In this section, we shall explain the implementation of \vericertfun, using Figure~\ref{fig:example_C} as a worked example. The basic idea is shown at the bottom of Figure~\ref{fig:flow}: we avoid inlining the function calls at the 3AC level (except in certain circumstances described below), instead maintaining one state machine per function. All the state machines run simultaneously, and function calls are implemented by sending messages between the state machines.

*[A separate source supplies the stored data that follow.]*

-- pv_equiv track=rewrite | github.com/computbiolgeek/script_repo | renumber_pdb.py | create_id_mapping
-- ===== SOURCE A (Python) =====
-- def create_id_mapping(aligned_seq_a, aligned_seq_b, start_id=1):
--     """
--
--     Parameters
--     ----------
--     aligned_seq_a
--     aligned_seq_b
--     start_id
--
--     Returns
--     -------
--
--     """
--     id_mapping = {}
--     seq_a_id = start_id - 1
--     seq_b_id = 0
--     for x, y in zip(aligned_seq_a, aligned_seq_b):
--         if x != '-':
--             seq_a_id += 1
--         if y != '-':
--             seq_b_id += 1
--         if x != '-':
--             if y == '-':
--                 id_mapping[seq_a_id] = None
--             else:
--                 id_mapping[seq_a_id] = seq_b_id
--     return id_mapping
-- ===== SOURCE B (Python) =====
-- def create_id_mapping(aligned_seq_a, aligned_seq_b, start_id=1):
--     # Pass 1: per-column residue id of sequence b (None where b has a gap),
--     # over the zip-truncated common length.
--     n = min(len(aligned_seq_a), len(aligned_seq_b))
--     b_ids = []
--     cnt = 0
--     for ch in aligned_seq_b[:n]:
--         if ch != '-':
--             cnt += 1
--             b_ids.append(cnt)
--         else:
--             b_ids.append(None)
--     # Pass 2: columns where a is non-gap get consecutive a-ids from start_id.
--     cols = [i for i in range(n) if aligned_seq_a[i] != '-']
--     return {start_id + k: b_ids[i] for k, i in enumerate(cols)}
-- ===== Notes on version B (the rewrite author's own statement) =====
-- stated objective: alternative
-- what changed: Replaces the single stateful loop (two running counters and conditional dict insertion) by two passes: first build a per-column list of b residue ids (None at b-gaps) over the truncated length, then enumerate only the columns where a is non-gap and assign consecutive a-ids from start_id via a dict comprehension.
import Mathlib
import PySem

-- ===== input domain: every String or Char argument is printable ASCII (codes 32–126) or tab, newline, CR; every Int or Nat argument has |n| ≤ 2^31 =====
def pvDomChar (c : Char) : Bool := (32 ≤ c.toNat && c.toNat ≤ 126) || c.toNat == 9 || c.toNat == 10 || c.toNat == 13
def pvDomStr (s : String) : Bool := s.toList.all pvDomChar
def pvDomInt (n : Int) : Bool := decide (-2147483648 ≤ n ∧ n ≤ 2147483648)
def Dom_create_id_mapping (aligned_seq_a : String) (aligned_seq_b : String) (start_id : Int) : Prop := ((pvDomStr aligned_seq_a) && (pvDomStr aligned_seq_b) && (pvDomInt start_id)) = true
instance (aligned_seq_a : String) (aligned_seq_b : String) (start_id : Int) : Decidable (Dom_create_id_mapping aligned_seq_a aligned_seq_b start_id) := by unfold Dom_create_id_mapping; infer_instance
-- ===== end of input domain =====

-- B replaces A's single stateful loop by two passes (per-column b-id index, then a filtered
-- enumeration of a's non-gap columns); same O(n) cost, proved to return the same mapping.


-- ===== PORT A =====
-- loop body of A: the three assignments of one iteration (seq_a_id, seq_b_id, conditional insert)
def createStep (st : PySem.Dict Int (Option Int) × Int × Int) (xy : Char × Char) :
    PySem.Dict Int (Option Int) × Int × Int :=
  let sa := if xy.1 ≠ '-' then st.2.1 + 1 else st.2.1
  let sb := if xy.2 ≠ '-' then st.2.2 + 1 else st.2.2
  let d := if xy.1 ≠ '-' then
             (if xy.2 = '-' then st.1.insert sa none else st.1.insert sa (some sb))
           else st.1
  (d, sa, sb)

-- literal port of A: one fold over zip(a, b) carrying (dict, seq_a_id, seq_b_id)
def create_id_mapping (aligned_seq_a : String) (aligned_seq_b : String) (start_id : Int) : List (Int × Option Int) :=
  (((aligned_seq_a.toList.zip aligned_seq_b.toList).foldl createStep
      (PySem.Dict.empty, start_id - 1, 0)).1).items

-- ===== PORT B =====
-- literal port of Source B: pass 1 builds b_ids over aligned_seq_b[:n] (take n, exact since 0 ≤ n ≤ len);
-- pass 2 filters range(n) on a[i] != '-' (getD exact since i < n ≤ len a); the dict comprehension's
-- keys start_id+k are strictly increasing hence fresh, so its insertion-order items are this map.
def create_id_mapping_alt (aligned_seq_a : String) (aligned_seq_b : String) (start_id : Int) : List (Int × Option Int) :=
  let n := min aligned_seq_a.toList.length aligned_seq_b.toList.length
  let b_ids := ((aligned_seq_b.toList.take n).foldl
      (fun (st : List (Option Int) × Int) ch =>
        if ch ≠ '-' then (st.1 ++ [some (st.2 + 1)], st.2 + 1) else (st.1 ++ [none], st.2))
      ([], 0)).1
  let cols := (List.range n).filter (fun i => aligned_seq_a.toList.getD i ' ' != '-')
  (PySem.List.enumerate cols 0).map (fun ki => (start_id + ki.1, b_ids.getD ki.2 none))

-- ===== PRECONDITION & SPEC =====
def Spec_create_id_mapping (aligned_seq_a : String) (aligned_seq_b : String) (start_id : Int) (out : List (Int × Option Int)) : Prop := out = create_id_mapping_alt aligned_seq_a aligned_seq_b start_id
instance (aligned_seq_a : String) (aligned_seq_b : String) (start_id : Int) (out : List (Int × Option Int)) : Decidable (Spec_create_id_mapping aligned_seq_a aligned_seq_b start_id out) := by unfold Spec_create_id_mapping; infer_instance

-- ===== CLAIM (what is proved, stated in full; the proofs are below) =====
def Claim_equal_create_id_mapping : Prop := ∀ (aligned_seq_a : String) (aligned_seq_b : String) (start_id : Int), Dom_create_id_mapping aligned_seq_a aligned_seq_b start_id → Spec_create_id_mapping aligned_seq_a aligned_seq_b start_id (create_id_mapping aligned_seq_a aligned_seq_b start_id)

-- ===== LEMMAS AND PROOFS =====

-- common reference: the per-column mapping, nk = next a-id to assign, c = b residues seen so far
def specGo : List (Char × Char) → Int → Int → List (Int × Option Int)
  | [], _, _ => []
  | (x, y) :: rest, nk, c =>
    let c' := if y ≠ '-' then c + 1 else c
    if x ≠ '-' then (nk, if y = '-' then none else some c') :: specGo rest (nk + 1) c'
    else specGo rest nk c'

-- recursive form of B's first pass
def bidsRec : Int → List Char → List (Option Int)
  | _, [] => []
  | c, ch :: l => if ch ≠ '-' then some (c + 1) :: bidsRec (c + 1) l else none :: bidsRec c l

theorem bids_foldl (l : List Char) (st : List (Option Int) × Int) :
    ((l.foldl
      (fun (st : List (Option Int) × Int) ch =>
        if ch ≠ '-' then (st.1 ++ [some (st.2 + 1)], st.2 + 1) else (st.1 ++ [none], st.2))
      st).1) = st.1 ++ bidsRec st.2 l := by
  induction l generalizing st with
  | nil => simp [bidsRec]
  | cons ch l ih =>
    rw [List.foldl_cons, ih]
    by_cases h : ch = '-' <;> simp [bidsRec, h]

theorem enumerate_shift {α : Type} (l : List α) (s : Int) :
    PySem.List.enumerate l s = (PySem.List.enumerate l 0).map (fun p => (p.1 + s, p.2)) := by
  induction l generalizing s with
  | nil => simp [PySem.List.enumerate_nil]
  | cons x l ih =>
    rw [PySem.List.enumerate_cons, PySem.List.enumerate_cons, ih (s + 1), zero_add, ih 1]
    simp only [List.map_cons, List.map_map]
    congr 1
    · simp
    · apply List.map_congr_left; intro p _; simp [Function.comp]; omega

theorem enumerate_map_succ (l : List Nat) (s : Int) :
    PySem.List.enumerate (l.map Nat.succ) s = (PySem.List.enumerate l s).map (fun p => (p.1, p.2.succ)) := by
  induction l generalizing s with
  | nil => simp [PySem.List.enumerate_nil]
  | cons x l ih =>
    simp [PySem.List.enumerate_cons, ih]

-- B's assembled expression (on lists) equals specGo
theorem altGo_eq_spec (la lb : List Char) (start c : Int) :
    ((PySem.List.enumerate ((List.range (min la.length lb.length)).filter
          (fun i => la.getD i ' ' != '-')) 0).map
      (fun ki => (start + ki.1, (bidsRec c (lb.take (min la.length lb.length))).getD ki.2 none)))
    = specGo (la.zip lb) start c := by
  induction la generalizing lb start c with
  | nil => simp [specGo, PySem.List.enumerate_nil]
  | cons x la ih =>
    cases lb with
    | nil => simp [specGo, PySem.List.enumerate_nil]
    | cons y lb =>
      have hmin : min (x :: la).length (y :: lb).length = (min la.length lb.length) + 1 := by
        simp [Nat.succ_min_succ]
      rw [hmin, List.take_succ_cons]
      have hbids : bidsRec c (y :: lb.take (min la.length lb.length)) =
          (if y = '-' then none else some (c + 1)) ::
            bidsRec (if y ≠ '-' then c + 1 else c) (lb.take (min la.length lb.length)) := by
        by_cases hy : y = '-' <;> simp [bidsRec, hy]
      rw [hbids]
      set c' := if y ≠ '-' then c + 1 else c with hc'
      have htail : List.filter ((fun i => (x :: la).getD i ' ' != '-') ∘ Nat.succ)
            (List.range (min la.length lb.length))
          = List.filter (fun i => la.getD i ' ' != '-') (List.range (min la.length lb.length)) := by
        apply List.filter_congr
        intro i _
        simp [Function.comp, List.getD]
      have hfm : (List.range ((min la.length lb.length) + 1)).filter
            (fun i => (x :: la).getD i ' ' != '-')
          = (if x = '-' then ([] : List Nat) else [0]) ++
            ((List.range (min la.length lb.length)).filter
              (fun i => la.getD i ' ' != '-')).map Nat.succ := by
        rw [List.range_succ_eq_map, List.filter_cons, List.filter_map, htail]
        by_cases hx : x = '-' <;> simp [hx]
      rw [hfm]
      by_cases hx : x = '-'
      · -- head column dropped by the filter
        rw [if_pos hx, List.nil_append, enumerate_map_succ, List.map_map]
        have hcg : ∀ p ∈ PySem.List.enumerate ((List.range (min la.length lb.length)).filter
              (fun i => la.getD i ' ' != '-')) 0,
            ((fun ki : Int × Nat => (start + ki.1,
                ((if y = '-' then none else some (c + 1)) ::
                  bidsRec c' (lb.take (min la.length lb.length))).getD ki.2 none))
              ∘ (fun p : Int × Nat => (p.1, p.2.succ))) p
            = (fun ki : Int × Nat =>
                (start + ki.1, (bidsRec c' (lb.take (min la.length lb.length))).getD ki.2 none)) p := by
          intro p _; simp
        rw [List.map_congr_left hcg, ih lb start c']
        simp [specGo, hx, hc']
      · -- head column kept
        rw [if_neg hx, List.singleton_append, PySem.List.enumerate_cons, zero_add,
          enumerate_map_succ, enumerate_shift _ 1, List.map_map, List.map_cons, List.map_map]
        have hcg : ∀ p ∈ PySem.List.enumerate ((List.range (min la.length lb.length)).filter
              (fun i => la.getD i ' ' != '-')) 0,
            ((fun ki : Int × Nat => (start + ki.1,
                ((if y = '-' then none else some (c + 1)) ::
                  bidsRec c' (lb.take (min la.length lb.length))).getD ki.2 none))
              ∘ ((fun p : Int × Nat => (p.1, p.2.succ)) ∘ (fun p : Int × Nat => (p.1 + 1, p.2)))) p
            = (fun ki : Int × Nat =>
                ((start + 1) + ki.1, (bidsRec c' (lb.take (min la.length lb.length))).getD ki.2 none)) p := by
          intro p _
          simp [Function.comp]
          omega
        rw [List.map_congr_left hcg, ih lb (start + 1) c']
        by_cases hy : y = '-' <;> simp [specGo, hx, hy, hc']

-- A's fold appends exactly specGo to the dict's items, as long as every existing key is ≤ sa
theorem Afold_items (ps : List (Char × Char)) (d : PySem.Dict Int (Option Int)) (sa sb : Int)
    (hk : ∀ k ∈ d.keys, k ≤ sa) :
    ((ps.foldl createStep (d, sa, sb)).1).items = d.items ++ specGo ps (sa + 1) sb := by
  induction ps generalizing d sa sb with
  | nil => simp [specGo]
  | cons xy ps ih =>
    obtain ⟨x, y⟩ := xy
    rw [List.foldl_cons]
    have hnc : d.contains (sa + 1) = false := by
      cases hcc : d.contains (sa + 1) with
      | false => rfl
      | true =>
        have hm : (sa + 1) ∈ d.keys := (PySem.Dict.contains_iff_mem_keys d (sa + 1)).1 hcc
        have := hk _ hm
        omega
    by_cases hx : x = '-'
    · have hstep : createStep (d, sa, sb) (x, y) = (d, sa, if y ≠ '-' then sb + 1 else sb) := by
        simp [createStep, hx]
      rw [hstep, ih d sa _ hk]
      by_cases hy : y = '-' <;> simp [specGo, hx, hy]
    · by_cases hy : y = '-'
      · have hstep : createStep (d, sa, sb) (x, y) = (d.insert (sa + 1) none, sa + 1, sb) := by
          simp [createStep, hx, hy]
        rw [hstep, ih (d.insert (sa + 1) none) (sa + 1) sb (by
          intro k hkm
          rcases (PySem.Dict.mem_keys_insert d (sa + 1) k none).1 hkm with h | h
          · omega
          · have := hk _ h; omega)]
        rw [PySem.Dict.items_insert_of_not_contains _ _ hnc]
        simp [specGo, hx, hy]
      · have hstep : createStep (d, sa, sb) (x, y)
            = (d.insert (sa + 1) (some (sb + 1)), sa + 1, sb + 1) := by
          simp [createStep, hx, hy]
        rw [hstep, ih (d.insert (sa + 1) (some (sb + 1))) (sa + 1) (sb + 1) (by
          intro k hkm
          rcases (PySem.Dict.mem_keys_insert d (sa + 1) k (some (sb + 1))).1 hkm with h | h
          · omega
          · have := hk _ h; omega)]
        rw [PySem.Dict.items_insert_of_not_contains _ _ hnc]
        simp [specGo, hx, hy]

-- ===== VERDICT (by name: the statement is the Claim_ definition above) =====
theorem create_id_mapping_spec : Claim_equal_create_id_mapping := by
  intro a b s _
  unfold Spec_create_id_mapping
  simp only [create_id_mapping, create_id_mapping_alt]
  rw [Afold_items (a.toList.zip b.toList) PySem.Dict.empty (s - 1) 0
    (by simp [PySem.Dict.keys_empty])]
  rw [bids_foldl]
  have hs : s - 1 + 1 = s := by ring
  rw [hs]
  have hempty : (PySem.Dict.empty : PySem.Dict Int (Option Int)).items = [] := rfl
  rw [hempty, List.nil_append, List.nil_append]
  rw [altGo_eq_spec a.toList b.toList s 0]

We combine all of these state machines into a single Verilog module, after renaming variables as necessary to avoid clashes.

\begin{figure}
\centering
\begin{minipage}[b]{0.45\linewidth}
\begin{lstlisting}
int add(int a, int b) 
{ 
  |\HL5{return a + b;}| 
}

int main() 
{
  |\HL1{int v = 0;}|
  |\HL2{v = add(v, 1);}|
  |\HL3{v = add(v, 2);}|
  |\HL4{return v;}|
}
\end{lstlisting}
\caption{A simple C program with each instruction colour-coded so it can be tracked through the compilation stages}
\label{fig:example_C}
\end{minipage}
\hfill
\begin{minipage}[b]{0.5\linewidth}
% \begin{lstlisting}
% add (x2, x1) {
%   |\HL5{2: x3 = x2 + x1 + 0 (int)}|
%   |\HL5{1: return x3}|
% }
% main () {
%   |\HL1{9: x3 = 0}|
%   |\HL2{8: x6 = 1}|
%   |\HL2{7: x1 = "add"(x3, x6)}|
%   |\HL2{6: x3 = x1}|
%   |\HL3{5: x5 = 2}|
%   |\HL3{4: x2 = "add"(x3, x5)}|
%   |\HL3{3: x3 = x2}|
%   |\HL4{2: x4 = x3}|
%   |\HL4{1: return x4}|
% }
% \end{lstlisting}
\begin{tikzpicture}[node distance=2mm]
\node[st, fill=highlight5]    (a2) at (0,-1) {x3 = x2 + x1 + 0(int)};
\node[st, fill=highlight5, below=of a2] (a1) {return x3};
\draw[ed] (a2) to (a1);
\node[tit] at ([xshift=-4mm, yshift=5mm]a2.north west) (labadd) {add(x2, x1) \{};
\node[tit] at ([xshift=-4mm, yshift=-1mm]a1.south west) (labadd2) {\}};
\begin{scope}[yshift=-24mm]
\node[st, fill=highlight1]    (m9) at (0,-1) {x3 = 0};
\node[st, fill=highlight2, below=of m9] (m8) {x6 = 1};
\node[st, fill=highlight2, below=of m8] (m7) {x1 = "add"(x3, x6)};
\node[st, fill=highlight2, below=of m7] (m6) {x3 = x1};
\node[st, fill=highlight3, below=of m6] (m5) {x5 = 2};
\node[st, fill=highlight3, below=of m5] (m4) {x2 = "add"(x3, x5)};
\node[st, fill=highlight3, below=of m4] (m3) {x3 = x2};
\node[st, fill=highlight4, below=of m3] (m2) {x4 = x3};
\node[st, fill=highlight4, below=of m2] (m1) {return x4};
\draw[ed] (m9) to (m8);
\draw[ed] (m8) to (m7);
\draw[ed] (m7) to (m6);
\draw[ed] (m6) to (m5);
\draw[ed] (m5) to (m4);
\draw[ed] (m4) to (m3);
\draw[ed] (m3) to (m2);
\draw[ed] (m2) to (m1);
\node[tit] at ([xshift=-4mm, yshift=5mm]m9.north west) (labmain) {main() \{};
\node[tit] at ([xshift=-4mm, yshift=-1mm]m1.south west) (labmain2) {\}};
\end{scope}
\foreach\i in {1,2,...,9}
  \node[lab, anchor=south east] at (m\i.west) {\i};
\foreach\i in {1,2}
  \node[lab, anchor=south east] at (a\i.west) {\i};
\end{tikzpicture}
\caption{3AC representation comprising two CFGs}
\label{fig:example_3AC}
\end{minipage}

\end{figure}

Figure~\ref{fig:example_3AC} shows the 3AC representation of that C program, as obtained by the CompCert frontend. It takes the form of two CFGs, one per function. The control flow in this example is straightforward, but in general, 3AC programs can contain unrestricted gotos. The nodes of the CFGs are numbered in reverse order, as are the parameters of the \lstinline{add} function; both are conventions inherited from CompCert.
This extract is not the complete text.